Exercise brief: Whatever the records below say, write them all out exactly.
"""
-- the replace pattern " </e" cannot match across a space appended at the end
lemma go_append_space : ∀ (n : Nat) (l acc : List Char), l.length ≤ n →
    PySem.Chars.replace.go [' ', '<', '/', 'e'] ['<', '/', 'e'] (n + 1) (l ++ [' ']) acc
      = PySem.Chars.replace.go [' ', '<', '/', 'e'] ['<', '/', 'e'] n l acc ++ [' '] := by
  intro n
  induction n using Nat.strong_induction_on with
  | _ n ihn =>
    intro l acc hlen
    cases l with
    | nil =>
      rw [show (([] : List Char) ++ [' ']) = ' ' :: [] by simp]
      rw [go_succ_cons]
      rw [show ([' ', '<', '/', 'e'].isPrefixOf [' ']) = false by decide]
      simp only [Bool.false_eq_true, if_false]
      cases n with
      | zero => rw [go_zero, go_zero]; simp
      | succ m => rw [go_succ_nil, go_succ_nil]; simp
    | cons c t =>
      obtain ⟨m, rfl⟩ : ∃ m, n = m + 1 := ⟨n - 1, by simp only [List.length_cons] at hlen; omega⟩
      rw [show ((c :: t) ++ [' ']) = c :: (t ++ [' ']) by simp]
      rw [go_succ_cons, go_succ_cons]
      cases hpre : ([' ', '<', '/', 'e']).isPrefixOf (c :: t) with
      | true =>
        have hpreP : [' ', '<', '/', 'e'] <+: (c :: t) := List.isPrefixOf_iff_prefix.mp hpre
        have hlen4 : 4 ≤ (c :: t).length := by
          have := hpreP.length_le
          simpa using this
        have hpre' : ([' ', '<', '/', 'e']).isPrefixOf (c :: (t ++ [' '])) = true := by
          rw [show c :: (t ++ [' ']) = (c :: t) ++ [' '] by simp]
          exact List.isPrefixOf_iff_prefix.mpr (hpreP.trans (List.prefix_append _ _))
        rw [hpre']
        rw [if_pos rfl, if_pos rfl]
        have hdrop : List.drop ([' ', '<', '/', 'e']).length (c :: (t ++ [' ']))
            = List.drop ([' ', '<', '/', 'e']).length (c :: t) ++ [' '] := by
          rw [show c :: (t ++ [' ']) = (c :: t) ++ [' '] by simp]
          rw [List.drop_append_of_le_length (by simpa using hlen4)]
        rw [hdrop]
        have hm : (List.drop ([' ', '<', '/', 'e']).length (c :: t)).length ≤ m := by
          simp only [List.length_drop, List.length_cons, List.length_nil]
          simp only [List.length_cons] at hlen
          omega
        exact ihn m (by omega) _ _ hm
      | false =>
        have hpreP : ¬ [' ', '<', '/', 'e'] <+: (c :: t) := by
          intro hcon
          rw [List.isPrefixOf_iff_prefix.mpr hcon] at hpre
          cases hpre
        have hpre' : ([' ', '<', '/', 'e']).isPrefixOf (c :: (t ++ [' '])) = false := by
          rcases Bool.eq_false_or_eq_true (([' ', '<', '/', 'e']).isPrefixOf (c :: (t ++ [' ']))) with h | h
          swap
          · exact h
          · exfalso
            have hcon : [' ', '<', '/', 'e'] <+: ((c :: t) ++ [' ']) := by
              rw [show (c :: t) ++ [' '] = c :: (t ++ [' ']) by simp]
              exact List.isPrefixOf_iff_prefix.mp h
            apply hpreP
            rcases Nat.lt_or_ge (c :: t).length 4 with hlt | hge
            · exfalso
              have hlen' : ([' ', '<', '/', 'e']).length ≤ (c :: t).length + 1 := by
                have := hcon.length_le
                simpa using this
              have h4 : ([' ', '<', '/', 'e']).length = 4 := by decide
              have heq : [' ', '<', '/', 'e'] = (c :: t) ++ [' '] := by
                apply List.IsPrefix.eq_of_length hcon
                rw [h4] at hlen' ⊢
                simp only [List.length_append, List.length_cons] at hlt hlen' ⊢
                simp only [List.length_nil]
                omega
              have hlast := congrArg List.getLast? heq
              rw [List.getLast?_concat] at hlast
              simp at hlast
            · exact List.prefix_of_prefix_length_le hcon
                (List.prefix_append _ _) (by simpa using hge)
        rw [hpre']
        simp only [Bool.false_eq_true, if_false]
        exact ihn m (by omega) t (c :: acc) (by simp only [List.length_cons] at hlen; omega)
"""
The completed task:
-- the replace pattern " </e" cannot match across a space appended at the end
lemma go_append_space : ∀ (n : Nat) (l acc : List Char), l.length ≤ n →
    PySem.Chars.replace.go [' ', '<', '/', 'e'] ['<', '/', 'e'] (n + 1) (l ++ [' ']) acc
      = PySem.Chars.replace.go [' ', '<', '/', 'e'] ['<', '/', 'e'] n l acc ++ [' '] := by
  intro n
  induction n using Nat.strong_induction_on with
  | _ n ihn =>
    intro l acc hlen
    cases l with
    | nil =>
      rw [show (([] : List Char) ++ [' ']) = ' ' :: [] by simp]
      rw [go_succ_cons]
      rw [show ([' ', '<', '/', 'e'].isPrefixOf [' ']) = false by decide]
      simp only [Bool.false_eq_true, if_false]
      cases n with
      | zero => rw [go_zero, go_zero]; simp
      | succ m => rw [go_succ_nil, go_succ_nil]; simp
    | cons c t =>
      obtain ⟨m, rfl⟩ : ∃ m, n = m + 1 := ⟨n - 1, by simp only [List.length_cons] at hlen; omega⟩
      rw [show ((c :: t) ++ [' ']) = c :: (t ++ [' ']) by simp]
      rw [go_succ_cons, go_succ_cons]
      cases hpre : ([' ', '<', '/', 'e']).isPrefixOf (c :: t) with
      | true =>
        have hpreP : [' ', '<', '/', 'e'] <+: (c :: t) := List.isPrefixOf_iff_prefix.mp hpre
        have hlen4 : 4 ≤ (c :: t).length := by
          have := hpreP.length_le
          simpa using this
        have hpre' : ([' ', '<', '/', 'e']).isPrefixOf (c :: (t ++ [' '])) = true := by
          rw [show c :: (t ++ [' ']) = (c :: t) ++ [' '] by simp]
          exact List.isPrefixOf_iff_prefix.mpr (hpreP.trans (List.prefix_append _ _))
        rw [hpre']
        rw [if_pos rfl, if_pos rfl]
        have hdrop : List.drop ([' ', '<', '/', 'e']).length (c :: (t ++ [' ']))
            = List.drop ([' ', '<', '/', 'e']).length (c :: t) ++ [' '] := by
          rw [show c :: (t ++ [' ']) = (c :: t) ++ [' '] by simp]
          rw [List.drop_append_of_le_length (by simpa using hlen4)]
        rw [hdrop]
        have hm : (List.drop ([' ', '<', '/', 'e']).length (c :: t)).length ≤ m := by
          simp only [List.length_drop, List.length_cons, List.length_nil]
          simp only [List.length_cons] at hlen
          omega
        exact ihn m (by omega) _ _ hm
      | false =>
        have hpreP : ¬ [' ', '<', '/', 'e'] <+: (c :: t) := by
          intro hcon
          rw [List.isPrefixOf_iff_prefix.mpr hcon] at hpre
          cases hpre
        have hpre' : ([' ', '<', '/', 'e']).isPrefixOf (c :: (t ++ [' '])) = false := by
          rcases Bool.eq_false_or_eq_true (([' ', '<', '/', 'e']).isPrefixOf (c :: (t ++ [' ']))) with h | h
          swap
          · exact h
          · exfalso
            have hcon : [' ', '<', '/', 'e'] <+: ((c :: t) ++ [' ']) := by
              rw [show (c :: t) ++ [' '] = c :: (t ++ [' ']) by simp]
              exact List.isPrefixOf_iff_prefix.mp h
            apply hpreP
            rcases Nat.lt_or_ge (c :: t).length 4 with hlt | hge
            · exfalso
              have hlen' : ([' ', '<', '/', 'e']).length ≤ (c :: t).length + 1 := by
                have := hcon.length_le
                simpa using this
              have h4 : ([' ', '<', '/', 'e']).length = 4 := by decide
              have heq : [' ', '<', '/', 'e'] = (c :: t) ++ [' '] := by
                apply List.IsPrefix.eq_of_length hcon
                rw [h4] at hlen' ⊢
                simp only [List.length_append, List.length_cons] at hlt hlen' ⊢
                simp only [List.length_nil]
                omega
              have hlast := congrArg List.getLast? heq
              rw [List.getLast?_concat] at hlast
              simp at hlast
            · exact List.prefix_of_prefix_length_le hcon
                (List.prefix_append _ _) (by simpa using hge)
        rw [hpre']
        simp only [Bool.false_eq_true, if_false]
        exact ihn m (by omega) t (c :: acc) (by simp only [List.length_cons] at hlen; omega)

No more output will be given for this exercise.